Woolstenhulme has noticed his students are more engaged when using the laptops because it's a form of interactive learning, as opposed to his lecturing to the class or assigning worksheets.

"You can give them a little bit of research, then they go find more to answer a question better," Woolstenhulme said. "I think they actually like it. There are a lot of interactives, especially in science. They can go online and physically see it, instead of me just telling them."

And, perhaps unsurprisingly given that the students have grown up around technology, they have needed little instruction on operating the laptops. Woolstenhulme said that understanding of technology will be crucial for students, who will enter a workforce that expects them to be tech-savvy.

"They're a lot smarter than I am with the computers," he said. "It's crazy how their brains have been adapted to technology. It's huge, I think, because look what they do in the job force -- everyone does everything with computers. If you don't know how to run them, you're kind of lost anymore."

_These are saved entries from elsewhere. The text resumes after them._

-- pv_equiv track=rewrite | github.com/daniel-mf-92/holyc-inference | bench/qemu_serial_endpoint_audit.py | has_serial_stdio
-- ===== SOURCE A (Python) =====
-- STDIO_SERIAL_VALUES = {"stdio", "mon:stdio"}
--
-- def option_value(command: list[str], index: int) -> str:
--     arg = command[index]
--     if "=" in arg:
--         return arg.split("=", 1)[1]
--     if index + 1 < len(command):
--         return command[index + 1]
--     return ""
--
-- def has_serial_stdio(command: list[str]) -> bool:
--     if "-nographic" in command:
--         return True
--     for index, arg in enumerate(command):
--         if arg == "-serial" or arg.startswith("-serial="):
--             if option_value(command, index).lower() in STDIO_SERIAL_VALUES:
--                 return True
--     return False
-- ===== SOURCE B (Python) =====
-- STDIO_SERIAL_VALUES = {"stdio", "mon:stdio"}
--
-- def has_serial_stdio(command: list[str]) -> bool:
--     pending = False
--     for token in command:
--         if pending:
--             pending = False
--             if token.lower() in STDIO_SERIAL_VALUES:
--                 return True
--         if token == "-nographic":
--             return True
--         if token.startswith("-serial="):
--             if token.split("=", 1)[1].lower() in STDIO_SERIAL_VALUES:
--                 return True
--         elif token == "-serial":
--             pending = True
--     return False
-- ===== Notes on version B (the rewrite author's own statement) =====
-- stated objective: simpler
-- what changed: Single forward pass carrying a 'pending' flag for a preceding bare -serial, instead of an up-front membership scan plus an enumerate loop with an index-based lookahead helper.
import Mathlib
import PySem

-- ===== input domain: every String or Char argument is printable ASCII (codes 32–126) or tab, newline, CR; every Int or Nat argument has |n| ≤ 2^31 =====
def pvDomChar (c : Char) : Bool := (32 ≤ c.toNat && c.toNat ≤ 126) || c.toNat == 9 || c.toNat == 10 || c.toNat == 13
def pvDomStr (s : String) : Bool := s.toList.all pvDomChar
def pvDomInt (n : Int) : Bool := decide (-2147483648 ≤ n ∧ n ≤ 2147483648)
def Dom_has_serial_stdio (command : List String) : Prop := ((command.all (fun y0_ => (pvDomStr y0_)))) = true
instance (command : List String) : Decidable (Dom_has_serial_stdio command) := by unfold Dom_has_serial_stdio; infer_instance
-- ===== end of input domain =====

-- B replaces A's up-front membership scan + enumerate loop with index-lookahead helper by a single forward pass carrying a 'pending' flag; objective: simpler.


-- ===== PORT A =====
-- STDIO_SERIAL_VALUES = {"stdio", "mon:stdio"}  (module constant shared by both Pythons)
def STDIO_SERIAL_VALUES : PySem.Set String := PySem.Set.ofList ["stdio", "mon:stdio"]

-- option_value(command, index); at every call site index is a valid index of command,
-- so reading command[index] with pyGetD is exact there.
def option_value (command : List String) (index : Int) : String :=
  let arg := PySem.List.pyGetD command index ""
  if PySem.Str.isIn "=" arg then
    PySem.List.pyGetD ((PySem.Str.splitMax? arg "=" 1).getD []) 1 ""
  else if index + 1 < (command.length : Int) then
    PySem.List.pyGetD command (index + 1) ""
  else ""

def has_serial_stdio (command : List String) : Bool :=
  if command.contains "-nographic" then true
  else
    (PySem.List.enumerate command 0).foldl
      (fun acc p =>
        acc || ((p.2 == "-serial" || PySem.Str.startswith p.2 "-serial=") &&
                PySem.Set.contains STDIO_SERIAL_VALUES
                  (PySem.Str.lower (option_value command p.1))))
      false

-- ===== PORT B =====
-- one forward pass; 'pending' = previous token was a bare "-serial"
def pvScan (toks : List String) (pending : Bool) : Bool :=
  match toks with
  | [] => false
  | token :: rest =>
    if pending && PySem.Set.contains STDIO_SERIAL_VALUES (PySem.Str.lower token) then
      true
    else if token == "-nographic" then
      true
    else if PySem.Str.startswith token "-serial=" then
      if PySem.Set.contains STDIO_SERIAL_VALUES
          (PySem.Str.lower
            (PySem.List.pyGetD ((PySem.Str.splitMax? token "=" 1).getD []) 1 "")) then
        true
      else pvScan rest false
    else
      pvScan rest (token == "-serial")

def has_serial_stdio_alt (command : List String) : Bool :=
  pvScan command false

-- ===== PRECONDITION & SPEC =====
def Spec_has_serial_stdio (command : List String) (out : Bool) : Prop := out = has_serial_stdio_alt command
instance (command : List String) (out : Bool) : Decidable (Spec_has_serial_stdio command out) := by unfold Spec_has_serial_stdio; infer_instance

-- ===== CLAIM (what is proved, stated in full; the proofs are below) =====
def Claim_equal_has_serial_stdio : Prop := ∀ (command : List String), Dom_has_serial_stdio command → Spec_has_serial_stdio command (has_serial_stdio command)

-- ===== LEMMAS AND PROOFS =====

-- value of token.split("=",1)[1]
def pvVal (t : String) : String :=
  PySem.List.pyGetD ((PySem.Str.splitMax? t "=" 1).getD []) 1 ""

-- A's option_value, expressed structurally on the suffix: token t followed by rest
def pvOv (t : String) (rest : List String) : String :=
  if PySem.Str.isIn "=" t then pvVal t else rest.headD ""

def pvInSet (s : String) : Bool :=
  PySem.Set.contains STDIO_SERIAL_VALUES (PySem.Str.lower s)

-- reference: does some "-serial"/"-serial=" token of the suffix carry an stdio value?
def pvAux : List String → Bool
  | [] => false
  | t :: rest =>
    ((t == "-serial" || PySem.Str.startswith t "-serial=") && pvInSet (pvOv t rest)) || pvAux rest

theorem pvGetD_mid (pre : List String) (t : String) (rest : List String) :
    PySem.List.pyGetD (pre ++ t :: rest) (pre.length : Int) "" = t := by
  rw [PySem.List.pyGetD_natCast]
  simp

theorem pvGetD_mid_succ (pre : List String) (t : String) (rest : List String) :
    PySem.List.pyGetD (pre ++ t :: rest) ((pre.length : Int) + 1) "" = rest.headD "" := by
  have h1 : ((pre.length : Int) + 1) = ((pre.length + 1 : Nat) : Int) := by push_cast; ring
  rw [h1, PySem.List.pyGetD_natCast]
  cases rest with
  | nil => simp
  | cons r rs =>
    have h : pre ++ t :: r :: rs = (pre ++ [t]) ++ r :: rs := by simp
    rw [h]
    have hlen : pre.length + 1 = (pre ++ [t]).length := by simp
    rw [hlen]
    simp

theorem pvOptionValue_eq (pre : List String) (t : String) (rest : List String) :
    option_value (pre ++ t :: rest) (pre.length : Int) = pvOv t rest := by
  unfold option_value pvOv pvVal
  simp only [pvGetD_mid]
  by_cases h : PySem.Str.isIn "=" t = true
  · simp only [h, if_pos]
  · rw [if_neg h, if_neg h]
    have hlen : ((pre ++ t :: rest).length : Int) = (pre.length : Int) + 1 + rest.length := by
      push_cast [List.length_append, List.length_cons]; ring
    cases rest with
    | nil => rw [if_neg (by rw [hlen]; simp)]; rfl
    | cons r rs =>
      have h2 : (0:Int) < ((r :: rs : List String).length : Int) := by
        exact_mod_cast Nat.succ_pos rs.length
      rw [if_pos (by rw [hlen]; omega)]
      exact pvGetD_mid_succ pre t (r :: rs)

-- A's fold over the enumerated suffix computes acc || pvAux suffix
theorem pvFoldA (suf : List String) : ∀ (pre : List String) (acc : Bool),
    (PySem.List.enumerate suf (pre.length : Int)).foldl
      (fun acc p =>
        acc || ((p.2 == "-serial" || PySem.Str.startswith p.2 "-serial=") &&
                pvInSet (option_value (pre ++ suf) p.1)))
      acc = (acc || pvAux suf) := by
  induction suf with
  | nil => intro pre acc; simp [PySem.List.enumerate_nil, pvAux]
  | cons t rest ih =>
    intro pre acc
    rw [PySem.List.enumerate_cons, List.foldl_cons]
    have hcast : (pre.length : Int) + 1 = ((pre ++ [t]).length : Int) := by
      simp
    have hlist : pre ++ t :: rest = (pre ++ [t]) ++ rest := by simp
    rw [hcast, hlist, ih (pre ++ [t])]
    rw [show (pre ++ [t]) ++ rest = pre ++ t :: rest from by simp, pvOptionValue_eq]
    show ((acc || _) || pvAux rest) = (acc || pvAux (t :: rest))
    rw [pvAux, Bool.or_assoc]

-- B's scan = pending's contribution at the head || "-nographic" present || pvAux
theorem pvScan_eq (toks : List String) : ∀ (pending : Bool),
    pvScan toks pending =
      ((pending && pvInSet (toks.headD "")) ||
       toks.contains "-nographic" || pvAux toks) := by
  induction toks with
  | nil =>
    intro pending
    have h0 : pvInSet "" = false := by decide
    simp [pvScan, pvAux, h0]
  | cons t rest ih =>
    intro pending
    show (if pending && pvInSet t then true
      else if t == "-nographic" then true
      else if PySem.Str.startswith t "-serial=" then
        if pvInSet (pvVal t) then true else pvScan rest false
      else pvScan rest (t == "-serial")) = _
    simp only [List.headD_cons]
    by_cases hp : (pending && pvInSet t) = true
    · rw [if_pos hp, hp]
      simp
    · rw [if_neg (by simpa using hp)]
      rw [Bool.not_eq_true] at hp
      rw [hp]
      by_cases hn : t = "-nographic"
      · subst hn; simp
      · rw [if_neg (by simpa using hn)]
        have hn' : ¬"-nographic" = t := fun h => hn h.symm
        have hcont : (t :: rest).contains "-nographic" = rest.contains "-nographic" := by
          simp [hn']
        by_cases hs : PySem.Str.startswith t "-serial=" = true
        · have heq : (t == "-serial") = false := by
            have hne : t ≠ "-serial" := by
              intro h; subst h; revert hs; decide
            simpa using hne
          have hin : PySem.Str.isIn "=" t = true := by
            have hpref : ("-serial=".toList) <+: t.toList :=
              (PySem.Chars.startswith_iff t.toList "-serial=".toList).mp (by simpa using hs)
            have hinf : ("=".toList) <:+: t.toList :=
              List.IsInfix.trans (by decide) hpref.isInfix
            simpa using (PySem.Chars.isIn_iff_infix "=".toList t.toList).mpr hinf
          rw [if_pos hs]
          have hauxt : pvAux (t :: rest) = (pvInSet (pvVal t) || pvAux rest) := by
            rw [pvAux, heq, hs, pvOv, if_pos hin]
            simp [pvVal]
          by_cases hv : pvInSet (pvVal t) = true
          · rw [if_pos hv, hauxt, hv]
            simp
          · rw [Bool.not_eq_true] at hv
            rw [if_neg (by simp [hv]), ih false, hauxt, hv, hcont]
            simp
        · rw [if_neg hs, ih (t == "-serial")]
          rw [Bool.not_eq_true] at hs
          have hauxt : pvAux (t :: rest) =
              (((t == "-serial") && pvInSet (rest.headD "")) || pvAux rest) := by
            by_cases he : t = "-serial"
            · subst he
              rw [pvAux, pvOv, if_neg (by decide)]
              simp
            · have heb : (t == "-serial") = false := by simpa using he
              rw [pvAux, heb, hs]
              simp
          rw [hauxt, hcont]
          cases t == "-serial" <;> cases pvInSet (rest.headD "") <;> simp

theorem pvMain_eq (command : List String) :
    has_serial_stdio command = has_serial_stdio_alt command := by
  unfold has_serial_stdio has_serial_stdio_alt
  rw [pvScan_eq]
  have hA := pvFoldA command [] false
  simp only [List.nil_append, List.length_nil, Nat.cast_zero, pvInSet] at hA
  rw [hA]
  cases command.contains "-nographic" <;> simp [pvInSet]

-- ===== VERDICT (by name: the statement is the Claim_ definition above) =====
theorem has_serial_stdio_spec : Claim_equal_has_serial_stdio := by
  intro command _
  show has_serial_stdio command = has_serial_stdio_alt command
  exact pvMain_eq command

Crandall said the results teachers have seen while having students use laptops in their classrooms is an affirmation the district took the right path when ramping up its focus on technology-based learning last year. The district faced a decision on whether to assign laptops to classrooms or let students take them home, as surrounding districts -- like the Park City School District -- do. It chose the former.

Along with saving money by having to license fewer programs for the computers, the largest benefit of that decision has been allowing teachers to tailor the laptops to the specific needs of their classes.

"That particular cart of laptops can be customized for that specific curriculum," Crandall said. "So if an English teacher has a cart of laptops, the emphasis on those laptops is English. Same with math or whatever.

"As a district, we took the attitude that if a student has Internet access at home, they already have a computer at home. We decided to go off into the curriculum-specific area for our laptops, rather than generalization for everybody."

While laptops are assigned to specific classrooms, that doesn't mean students can't view or complete their work at home. The district has emphasized students using USB storage drives or Google Docs -- which allows files to be saved and accessed over the cloud -- for their work.

"We want the students to be able to access their work anywhere," Crandall said. 

Crandall said that now the laptops have been demonstrated to be a success, the next step is teachers continuing to evolve their teaching methods to utilize them.

"I think that's where we'll really see some gains," Crandall said. "Now that teachers understand what they have, and that they're becoming more tech-savvy, that will filter down into better learning for the students."